Impeached or not, Trump can still grant pardons without fear of a citizens’ revolt — once the polls close. Even if the voters serve him with an eviction, Trump can still cut his boys loose, provided he acts before turning off the lights in the Oval Office.

The Stone, Manafort and Flynn prediction is offered with confidence because of Trump’s demonstrated disregard for the integrity of the criminal-justice system.

That disdain was on display in his recent chiseling of the military judicial process. Against the advice of experienced, respected leaders in the Pentagon, Trump intervened in three cases involving war-crimes accusations, overturning decisions of military juries and issuing full pardons to two soldiers convicted of war crimes, as well as reversing disciplinary action against a third service member, Chief Petty Officer Edward Gallagher, a Navy SEAL.

For good measure, Trump also tweeted that the firing of Navy Secretary Richard Spencer was due to the Navy’s handling of Gallagher’s case, when in truth Spencer’s dismissal had more to do with his reaction to Trump’s irresponsible interference in Gallagher’s punishment.

Unlike Trump’s three military honorees, thousands of men and women in uniform have served under equally demanding conditions while abiding by the law and not crossing clearly drawn moral lines.

None of which matters to Trump.

As Spencer wrote in a Post op-ed, “the president has very little understanding of what it means to be in the military, to fight ethically or to be governed by a uniform set of rules and practices.”

Trump’s Thanksgiving Day drop-in on troops in Afghanistan doesn’t change Spencer’s bottom-line assessment of the commander in chief.

Besides, as he has repeatedly demonstrated since assuming the presidency, Trump doesn’t think rules apply to him.

With that presidential mind-set, Stone, Manafort and Flynn can rest easy this holiday season.

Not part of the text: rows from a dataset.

-- pv_equiv track=rewrite | github.com/anuarimanbayev/code-test-problems | python/even-occuring-element.py | even_occuring_element
-- ===== SOURCE A (Python) =====
-- def even_occuring_element(arr):
--     """Returns the even occuring element within a list of integers"""
--     """Test like so: even_occuring_element([2,3,4,5,6,2,11])"""
--
--     dict = {}
--     for num in arr:
--         if num in dict:
--             dict[num] += 1
--         else:
--             dict[num] = 1
--
--     for num in dict:
--         if not dict[num] & 1: # bitwise check for parity.
--             return num
-- ===== SOURCE B (Python) =====
-- def even_occuring_element(arr):
--     """Returns the even occuring element within a list of integers"""
--     odd = set()
--     for num in arr:
--         if num in odd:
--             odd.discard(num)
--         else:
--             odd.add(num)
--     for num in arr:
--         if num not in odd:
--             return num
-- ===== Notes on version B (the rewrite author's own statement) =====
-- stated objective: alternative
-- what changed: Replaces the integer-count dictionary and the key-iteration pass with a parity set (toggle membership per occurrence) and a second pass over the input list returning the first element absent from the odd-parity set.
import Mathlib
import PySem

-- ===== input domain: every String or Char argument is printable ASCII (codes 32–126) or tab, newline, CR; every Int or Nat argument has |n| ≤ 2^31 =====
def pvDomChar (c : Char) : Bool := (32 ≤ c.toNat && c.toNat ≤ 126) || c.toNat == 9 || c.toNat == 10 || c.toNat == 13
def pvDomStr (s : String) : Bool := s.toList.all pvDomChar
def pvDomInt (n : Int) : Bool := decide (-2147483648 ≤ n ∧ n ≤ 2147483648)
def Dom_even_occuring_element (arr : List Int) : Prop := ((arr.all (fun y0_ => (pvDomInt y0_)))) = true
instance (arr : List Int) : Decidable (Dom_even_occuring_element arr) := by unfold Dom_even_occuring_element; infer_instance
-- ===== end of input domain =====

-- B replaces the count dictionary + key-iteration pass with a parity set toggled per occurrence and a second pass over the list; same O(n) cost.

-- ===== PORT A =====
-- A's counting loop: 'if num in dict: dict[num] += 1 else: dict[num] = 1'
def pvCountA (arr : List Int) : PySem.Dict Int Int :=
  arr.foldl (fun d num =>
    if d.contains num then d.insert num (d.getD num 0 + 1)
    else d.insert num 1) PySem.Dict.empty

-- 'for num in dict: if not dict[num] & 1: return num' (dict iteration = key insertion order)
def even_occuring_element (arr : List Int) : Option Int :=
  (pvCountA arr).keys.find? (fun num => PySem.Int.band ((pvCountA arr).getD num 0) 1 == 0)

-- ===== PORT B =====
-- B's parity loop: 'if num in odd: odd.discard(num) else: odd.add(num)'
def pvOddB (arr : List Int) : PySem.Set Int :=
  arr.foldl (fun s num =>
    if PySem.Set.contains s num then PySem.Set.discard s num
    else PySem.Set.add s num) PySem.Set.empty

-- 'for num in arr: if num not in odd: return num'
def even_occuring_element_alt (arr : List Int) : Option Int :=
  arr.find? (fun num => !(PySem.Set.contains (pvOddB arr) num))

-- ===== PRECONDITION & SPEC =====
def Spec_even_occuring_element (arr : List Int) (out : Option Int) : Prop := out = even_occuring_element_alt arr
instance (arr : List Int) (out : Option Int) : Decidable (Spec_even_occuring_element arr out) := by unfold Spec_even_occuring_element; infer_instance

-- ===== CLAIM (what is proved, stated in full; the proofs are below) =====
def Claim_equal_even_occuring_element : Prop := ∀ (arr : List Int), Dom_even_occuring_element arr → Spec_even_occuring_element arr (even_occuring_element arr)

-- ===== LEMMAS AND PROOFS =====

-- A's counting loop is collections.Counter
theorem pvCountA_eq_counter (arr : List Int) : pvCountA arr = PySem.Dict.counter arr := by
  unfold pvCountA
  rw [← PySem.Dict.foldl_insert_getD_add_one_eq_counter]
  apply PySem.List.foldl_congr_mem
  intro d num _
  by_cases h : d.contains num = true
  · rw [if_pos h]
  · rw [if_neg h, PySem.Dict.getD_of_not_contains d 0 (by simpa using h)]
    norm_num

-- membership in the parity fold ↔ parity flipped by the count
theorem pvParity_mem (l : List Int) (s : List Int) (v : Int) :
    (v ∈ l.foldl (fun s num =>
      if PySem.Set.contains s num then PySem.Set.discard s num
      else PySem.Set.add s num) s) ↔ ((v ∈ s) ↔ ¬ Odd (l.count v)) := by
  induction l generalizing s with
  | nil => simp [Nat.odd_iff]
  | cons x l ih =>
    rw [List.foldl_cons, ih]
    by_cases hvx : v = x
    · subst hvx
      have hmem : (v ∈ (if PySem.Set.contains s v then PySem.Set.discard s v
          else PySem.Set.add s v)) ↔ ¬ (v ∈ s) := by
        by_cases h : v ∈ s
        · rw [if_pos ((PySem.Set.contains_iff s v).mpr h), PySem.Set.mem_discard]
          tauto
        · rw [if_neg (by rw [PySem.Set.contains_iff]; exact h), PySem.Set.mem_add]
          tauto
      rw [hmem, List.count_cons_self, Nat.odd_add_one, not_not]
      tauto
    · have hmem : (v ∈ (if PySem.Set.contains s x then PySem.Set.discard s x
          else PySem.Set.add s x)) ↔ v ∈ s := by
        by_cases h : PySem.Set.contains s x = true
        · rw [if_pos h, PySem.Set.mem_discard]
          tauto
        · rw [if_neg h, PySem.Set.mem_add]
          tauto
      rw [hmem, List.count_cons_of_ne (fun hxv => hvx hxv.symm)]

theorem pvOddB_mem (arr : List Int) (v : Int) : v ∈ pvOddB arr ↔ Odd (arr.count v) := by
  unfold pvOddB
  rw [pvParity_mem]
  simp

-- find? over the ordered-dedup of l equals find? over l (for any predicate)
theorem pvFind_foldl_add (p : Int → Bool) (l : List Int) (s : List Int) :
    (l.foldl PySem.Set.add s).find? p = (s.find? p).or (l.find? p) := by
  induction l generalizing s with
  | nil => simp
  | cons x l ih =>
    rw [List.foldl_cons, ih]
    by_cases hc : x ∈ s
    · rw [PySem.Set.add_of_mem hc]
      by_cases hp : p x = true
      · have : s.find? p ≠ none := by
          rw [Ne, List.find?_eq_none]
          intro hall
          exact hall x hc hp
        obtain ⟨a, ha⟩ := Option.ne_none_iff_exists'.mp this
        rw [ha]
        rfl
      · rw [List.find?_cons_of_neg hp]
    · rw [PySem.Set.add_of_not_mem hc, List.find?_append, Option.or_assoc]
      congr 1
      cases hp : p x <;> simp [hp]

theorem pvFind_ofList (p : Int → Bool) (l : List Int) :
    (PySem.Set.ofList l).find? p = l.find? p := by
  rw [PySem.Set.ofList_eq_foldl, pvFind_foldl_add]
  rfl

-- the two final-pass predicates agree pointwise
theorem pvPred_eq (arr : List Int) (v : Int) :
    (PySem.Int.band ((PySem.Dict.counter arr).getD v 0) 1 == 0)
      = (!(PySem.Set.contains (pvOddB arr) v)) := by
  rw [PySem.Dict.getD_counter, PySem.Int.band_one]
  have h2 : PySem.Int.mod ((arr.count v : Nat) : Int) 2 = (((arr.count v) % 2 : Nat) : Int) := by
    exact_mod_cast PySem.Int.mod_natCast (arr.count v) 2
  rw [h2]
  by_cases hodd : Odd (arr.count v)
  · have hm : arr.count v % 2 = 1 := Nat.odd_iff.mp hodd
    have hc : PySem.Set.contains (pvOddB arr) v = true :=
      (PySem.Set.contains_iff _ _).mpr ((pvOddB_mem arr v).mpr hodd)
    rw [hm, hc]
    decide
  · have hm : arr.count v % 2 = 0 := Nat.even_iff.mp (Nat.not_odd_iff_even.mp hodd)
    have hc : PySem.Set.contains (pvOddB arr) v = false := by
      rw [Bool.eq_false_iff, Ne, PySem.Set.contains_iff]
      exact fun h => hodd ((pvOddB_mem arr v).mp h)
    rw [hm, hc]
    decide

-- ===== VERDICT (by name: the statement is the Claim_ definition above) =====
theorem even_occuring_element_spec : Claim_equal_even_occuring_element := by
  intro arr _
  unfold Spec_even_occuring_element even_occuring_element even_occuring_element_alt
  rw [pvCountA_eq_counter, PySem.Dict.keys_counter]
  have hp : (fun num => PySem.Int.band ((PySem.Dict.counter arr).getD num 0) 1 == 0)
      = (fun num => !(PySem.Set.contains (pvOddB arr) num)) := by
    funext v
    exact pvPred_eq arr v
  rw [hp, pvFind_ofList]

Help is on the way; it’s only a matter of time.

Would that the same could be said for our democracy.

Consider the impact of Trump’s refusal to accept congressional oversight on the separation of powers. He orders administration officials to refuse to honor congressional subpoenas — they click their heels, salute and hope to hell they did it fast enough.

Think about his relentless, incendiary assaults on a free press. Witness his attack on judges who won’t let him have his way.

“Democratic checks and balances”? In Trump’s mind, his presidency is uncheckable, and no other branch of government equals its power.

He gets caught bribing a foreign country to interfere in a U.S. election — specifically by offering desperately needed military assistance in exchange for that country pledging publicly to dig up dirt on an opponent. A blatant abuse of presidential power. Yet no broad bipartisan coalition in Congress exists to rein him in.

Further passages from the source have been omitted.